The loss dropped the Trojans to 3-2 overall, but a dismal 0-2 in the conference. The 62 points the Sun Devils hung on the celebrated USC defense tied a dubious program record. 

USC's season was on the brink when the decision to remove Lane Kiffin came down. Defensive line coach turned interim head coach Ed Orgeron had a difficult job ahead of him. Contention for the Pac-12 South crown and 10 wins seemed far-fetched eight weeks ago. 

Reaching this point didn't happen overnight. USC has gradually pieced together enthusiasm with improved offensive line play, with the addition of new offensive contributors, with gutsy performances on a thin defensive unit to turn around its 2013. 

Sept. 29: Athletic Director Pat Haden Fires Kiffin, Introduces Orgeron as Interim Head Coach 

Sordid details of Kiffin's firing aside, the coach's ouster after three-plus roller-coaster seasons lifted a cloud lingering over the program since its 2012 season fell apart down the stretch. 

The crux of Orgeron's introduction was the change for which many had clamored was coming immediately. Open practices and more transparency weren't changes that would yield on-field results, but they were policies more indicative of the Pete Carroll era than Kiffin's abortive tenure.  

Reversing course was also about much more than changing a few media and spectator policies, though. The off-field elements were more exacerbating to on-field struggles, and the Arizona State loss was USC's seventh in 11 games, dating back to Oct. 2012.  

"We here as a staff are here to answer the bell," Orgeron said in his introductory press conference. 

Of course, that started with practice. And as linebacker Devon Kennard tweeted, practice had an energy that has persisted into USC's current Pac-12 win streak. 

Oct. 3: Orgeron Reintroduces Sweets at Team Meals

"Give a lineman a cookie, and he's happy," Orgeron told reporters in his first week of practice. His reintroduction of desserts at training tables has become symbolic of the team's overall transformation, evident in a New York Times feature by Billy Witz. 

Witz's piece includes the below quote from Orgeron that delves into just why giving players some baked goods was such a meaningful gesture: 

I said when I lost my job, the next time I do it, I’m going to treat these players like they were my sons. The head coach’s words are very powerful. A defensive line coach screams, and it’s O.K. When the head coach screams at you, it just carries too much weight.

The coaching change wasn't simply a fresh start for the Trojans—it was also one for Orgeron. 

Oct. 10: "Happy" Orgeron Beats Arizona in His Debut, 38-31

"I had a blast. I woke up happy for the first time in my life today," Orgeron said in his postgame press conference, per the team's official website, following a 38-31 win over Arizona. "And I am not a happy guy, but I was happy." 
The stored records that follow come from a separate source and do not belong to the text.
-- pv_equiv track=rewrite | github.com/dendrite-systems/dendrite-python-sdk | dendrite/logic/dom/css.py | css_escape
-- ===== SOURCE A (Python) =====
-- def css_escape(value):
--     if len(str(value)) == 0:
--         raise TypeError("`CSS.escape` requires an argument.")
--
--     string = str(value)
--     length = len(string)
--     result = ""
--     first_code_unit = ord(string[0]) if length > 0 else None
--
--     if length == 1 and first_code_unit == 0x002D:
--         return "\\" + string
--
--     for index in range(length):
--         code_unit = ord(string[index])
--
--         if code_unit == 0x0000:
--             result += "\uFFFD"
--             continue
--
--         if (
--             (0x0001 <= code_unit <= 0x001F)
--             or code_unit == 0x007F
--             or (index == 0 and 0x0030 <= code_unit <= 0x0039)
--             or (
--                 index == 1
--                 and 0x0030 <= code_unit <= 0x0039
--                 and first_code_unit == 0x002D
--             )
--         ):
--             result += "\\" + format(code_unit, "x") + " "
--             continue
--
--         if (
--             code_unit >= 0x0080
--             or code_unit == 0x002D
--             or code_unit == 0x005F
--             or 0x0030 <= code_unit <= 0x0039
--             or 0x0041 <= code_unit <= 0x005A
--             or 0x0061 <= code_unit <= 0x007A
--         ):
--             result += string[index]
--             continue
--
--         result += "\\" + string[index]
--
--     return result
-- ===== SOURCE B (Python) =====
-- import re
--
-- # Regex-driven CSS.escape: one ordered-alternation pattern scanned by re.sub.
-- # Alternatives, in order: NUL; other controls/DEL; a leading digit; a digit
-- # right after a leading '-'; any character not in the safe class
-- # (codepoints >= 0x80, '-', '_', digits, letters). Safe characters never match
-- # and are copied through by re.sub.
-- _PATTERN = re.compile(
--     r'\x00'
--     r'|[\x01-\x1f\x7f]'
--     r'|^[0-9]'
--     r'|(?<=^-)[0-9]'
--     r'|[^\u0080-\U0010ffff\-_0-9A-Za-z]'
-- )
--
-- def _repl(m):
--     ch = m.group(0)
--     cp = ord(ch)
--     if cp == 0:
--         return '\uFFFD'
--     if cp <= 0x1F or cp == 0x7F or ch.isdigit():
--         return '\\' + format(cp, 'x') + ' '
--     return '\\' + ch
--
-- def css_escape(value):
--     string = str(value)
--     if not string:
--         raise TypeError('`CSS.escape` requires an argument.')
--     if string == '-':
--         return '\\-'
--     return _PATTERN.sub(_repl, string)
-- ===== Notes on version B (the rewrite author's own statement) =====
-- stated objective: idiomatic
-- what changed: A classifies each character in an explicit index-tracking Python accumulator loop; B builds one regex with ordered alternation (NUL | controls/DEL | anchored leading digit | lookbehind digit-after-leading-dash | non-safe catch-all) and lets re.sub with a replacement function do the scan, safe characters being copied through unmatched by the C regex engine.
import Mathlib
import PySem

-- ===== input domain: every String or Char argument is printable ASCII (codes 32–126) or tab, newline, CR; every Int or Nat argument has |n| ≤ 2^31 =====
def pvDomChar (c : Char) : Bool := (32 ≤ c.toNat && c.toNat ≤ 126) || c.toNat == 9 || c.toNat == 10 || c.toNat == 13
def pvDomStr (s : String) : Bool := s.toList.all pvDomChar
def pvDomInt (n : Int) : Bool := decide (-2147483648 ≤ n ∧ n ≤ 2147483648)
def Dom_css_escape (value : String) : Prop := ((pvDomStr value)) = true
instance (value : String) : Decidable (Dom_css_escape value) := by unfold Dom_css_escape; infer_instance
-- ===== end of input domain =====

-- B replaces A's index-tracking accumulator loop by a single ordered-alternation regex
-- applied with re.sub and a replacement function (objective: idiomatic). Equivalence of
-- the return values proved on nonempty strings (both Pythons raise TypeError on "").

-- exact port of Python's format(cp, "x") for 0 < cp < 256 (the only values reaching it here)
def pvHexDigit (n : Nat) : Char := if n < 10 then Char.ofNat (48 + n) else Char.ofNat (87 + n)
def pvHex (n : Nat) : List Char := if n < 16 then [pvHexDigit n] else [pvHexDigit (n / 16), pvHexDigit (n % 16)]

-- ===== PORT A =====
def cssALoop (first : Nat) : List Char → Nat → List Char → List Char
  | [], _, result => result
  | c :: rest, index, result =>
    let cu := c.toNat
    if cu = 0 then
      cssALoop first rest (index + 1) (result ++ ['\uFFFD'])
    else if (1 ≤ cu ∧ cu ≤ 0x1F) ∨ cu = 0x7F ∨ (index = 0 ∧ 0x30 ≤ cu ∧ cu ≤ 0x39)
            ∨ (index = 1 ∧ 0x30 ≤ cu ∧ cu ≤ 0x39 ∧ first = 0x2D) then
      cssALoop first rest (index + 1) (result ++ '\\' :: pvHex cu ++ [' '])
    else if 0x80 ≤ cu ∨ cu = 0x2D ∨ cu = 0x5F ∨ (0x30 ≤ cu ∧ cu ≤ 0x39)
            ∨ (0x41 ≤ cu ∧ cu ≤ 0x5A) ∨ (0x61 ≤ cu ∧ cu ≤ 0x7A) then
      cssALoop first rest (index + 1) (result ++ [c])
    else
      cssALoop first rest (index + 1) (result ++ ['\\', c])

def css_escape (value : String) : String :=
  let string := value.toList
  let length := string.length
  if length = 0 then ""  -- Python A raises TypeError here; excluded by Pre_
  else
    let first := (string.headD (Char.ofNat 0)).toNat   -- ord(string[0])
    if length = 1 ∧ first = 0x2D then String.mk ('\\' :: string)
    else String.mk (cssALoop first string 0 [])

-- ===== PORT B =====
-- Port of _PATTERN, by hand (PySem has no regex): every alternative matches exactly one
-- character, '^' anchors at index 0 and the fixed-width lookbehind '(?<=^-)' holds exactly
-- at index 1 of a string whose first character is '-', so "does the pattern match at this
-- position" is this predicate of (first codepoint, index, codepoint); exact on all inputs.
def bMatch (firstCp index cp : Nat) : Bool :=
  decide (cp = 0
    ∨ (1 ≤ cp ∧ cp ≤ 0x1F) ∨ cp = 0x7F
    ∨ (index = 0 ∧ 0x30 ≤ cp ∧ cp ≤ 0x39)
    ∨ (index = 1 ∧ firstCp = 0x2D ∧ 0x30 ≤ cp ∧ cp ≤ 0x39)
    ∨ ¬(0x80 ≤ cp ∨ cp = 0x2D ∨ cp = 0x5F ∨ (0x30 ≤ cp ∧ cp ≤ 0x39)
        ∨ (0x41 ≤ cp ∧ cp ≤ 0x5A) ∨ (0x61 ≤ cp ∧ cp ≤ 0x7A)))

-- port of _repl (called only on matched characters)
def bRepl (c : Char) : List Char :=
  let cp := c.toNat
  if cp = 0 then ['\uFFFD']
  else if cp ≤ 0x1F ∨ cp = 0x7F ∨ (0x30 ≤ cp ∧ cp ≤ 0x39) then '\\' :: pvHex cp ++ [' ']
  else ['\\', c]

-- port of re.sub's scan: each match is one character wide, so sub walks the positions,
-- substituting bRepl on a match and copying the character otherwise; exact here.
def bSub (firstCp : Nat) : Nat → List Char → List Char
  | _, [] => []
  | i, c :: rest => (if bMatch firstCp i c.toNat then bRepl c else [c]) ++ bSub firstCp (i + 1) rest

def css_escape_alt (value : String) : String :=
  match value.toList with
  | [] => ""  -- Python B raises TypeError here; excluded by Pre_
  | c0 :: rest =>
    if c0 :: rest = ['-'] then "\\-"
    else String.mk (bSub c0.toNat 0 (c0 :: rest))

-- ===== PRECONDITION & SPEC =====
-- Pre_ excludes only the empty string, on which both Pythons raise TypeError.
def Pre_css_escape (value : String) : Prop := value ≠ ""
instance (value : String) : Decidable (Pre_css_escape value) := by unfold Pre_css_escape; infer_instance
def pvWitness_css_escape : String := "-a1"

def Spec_css_escape (value : String) (out : String) : Prop := out = css_escape_alt value
instance (value : String) (out : String) : Decidable (Spec_css_escape value out) := by unfold Spec_css_escape; infer_instance

-- ===== CLAIM (what is proved, stated in full; the proofs are below) =====
def Claim_equal_css_escape : Prop := ∀ (value : String), Dom_css_escape value → Pre_css_escape value → Spec_css_escape value (css_escape value)

-- ===== LEMMAS AND PROOFS =====

-- A's loop emits, per character, exactly "bRepl if the regex matches here, else the character"
lemma cssALoop_eq_bSub (first : Nat) (l : List Char) (idx : Nat) (acc : List Char) :
    cssALoop first l idx acc = acc ++ bSub first idx l := by
  induction l generalizing idx acc with
  | nil => simp [cssALoop, bSub]
  | cons c rest ih =>
    have hstep : bSub first idx (c :: rest)
        = (if bMatch first idx c.toNat then bRepl c else [c]) ++ bSub first (idx + 1) rest := rfl
    simp only [cssALoop]
    split_ifs with h1 h2 h3
    · rw [ih, hstep, if_pos (by simp only [bMatch, decide_eq_true_eq]; omega)]
      simp [bRepl, h1]
    · rw [ih, hstep, if_pos (by simp only [bMatch, decide_eq_true_eq]; omega)]
      have hr : bRepl c = '\\' :: pvHex c.toNat ++ [' '] := by
        simp only [bRepl]
        rw [if_neg h1, if_pos (by omega)]
      rw [hr]; simp
    · rw [ih, hstep, if_neg (by simp only [bMatch, decide_eq_true_eq]; omega)]
      simp
    · rw [ih, hstep, if_pos (by simp only [bMatch, decide_eq_true_eq]; omega)]
      have hr : bRepl c = ['\\', c] := by
        simp only [bRepl]
        rw [if_neg h1, if_neg (by omega)]
      rw [hr]; simp

lemma char_eq_dash (c : Char) (h : c.toNat = 0x2D) : c = '-' := by
  apply Char.ext
  apply UInt32.toNat_inj.mp
  show c.toNat = ('-' : Char).toNat
  rw [h]
  decide

-- ===== VERDICT (by name: the statement is the Claim_ definition above) =====
theorem css_escape_spec : Claim_equal_css_escape := by
  intro value _hdom hpre
  unfold Spec_css_escape css_escape css_escape_alt
  have hne : value.toList ≠ [] := by
    intro h
    exact hpre (by ext1; simpa using congrArg id h)
  cases hcs : value.toList with
  | nil => exact absurd hcs hne
  | cons c0 tl =>
    simp only [List.length_cons, List.headD]
    rw [if_neg (by simp)]
    by_cases hdash : tl = [] ∧ c0.toNat = 0x2D
    · obtain ⟨rfl, hd⟩ := hdash
      rw [char_eq_dash c0 hd]
      decide
    · have hA : ¬ (tl.length + 1 = 1 ∧ c0.toNat = 0x2D) := by
        rintro ⟨hl, hd⟩
        exact hdash ⟨List.eq_nil_of_length_eq_zero (by omega), hd⟩
      have hB : ¬ (c0 :: tl = ['-']) := by
        rintro h
        cases h
        exact hdash ⟨rfl, by decide⟩
      rw [if_neg hA, if_neg hB, cssALoop_eq_bSub]
      simp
The joy with which Orgeron woke carried on throughout the day. The Trojans played with an energy largely absent from their first five games. 

There were a few noticeable schematic tweaks, particularly the use of more running backs to supplement the rushing attack. Five backs combined for 42 carries and 219 yards, with quarterback Cody Kessler adding another 34. 

It was the right start to what Orgeron has dubbed the "new season." 

Oct. 19-26: At A Crossroads in South Bend, Ind. 

"I was really proud of them. They gave [Notre Dame] everything they had," Orgeron said to open his postgame press conference, following USC's 14-10 loss at Notre Dame.  

The Notre Dame loss was a seminal moment in USC's "new season." Sitting at 4-3 and needing seven wins for bowl eligibility with the more difficult stretch of its schedule looming, USC's season crossroads met in South Bend. 

The Trojans had every excuse for packing in the season at that point. Injuries were mounting—"we have a hurting team in [the locker room]," Orgeron said—and that depleted an already thin roster further. 

Rather than make excuses, though, USC returned the next week with its best defensive performance of the year. The Trojans manhandled Utah, just two weeks after the Utes upset Stanford in Salt Lake City. Linebacker/safety Dion Bailey personified the team's mindset, playing through a nagging hip injury.  

"We knew that at the nickel position we only had one guy to play. He knew that and he told us he wanted to play," Orgeron said in his postgame press conference via the team's website. "It just goes to show the commitment these guys have for each other."

Nov. 1: USC Wins at Oregon State's Reser Stadium for the First Time Since 2004

After two sputtering offensive performances at Notre Dame and against Utah, USC needed to kick-start its offense. Enter Buck Allen. 

Allen's breakout powered USC to a 31-14 win, which ended a three-game losing skid at Oregon State's Reser Stadium. Trapped low on the depth chart earlier in the season, Allen erupted for 133 rushing yards and three touchdowns. 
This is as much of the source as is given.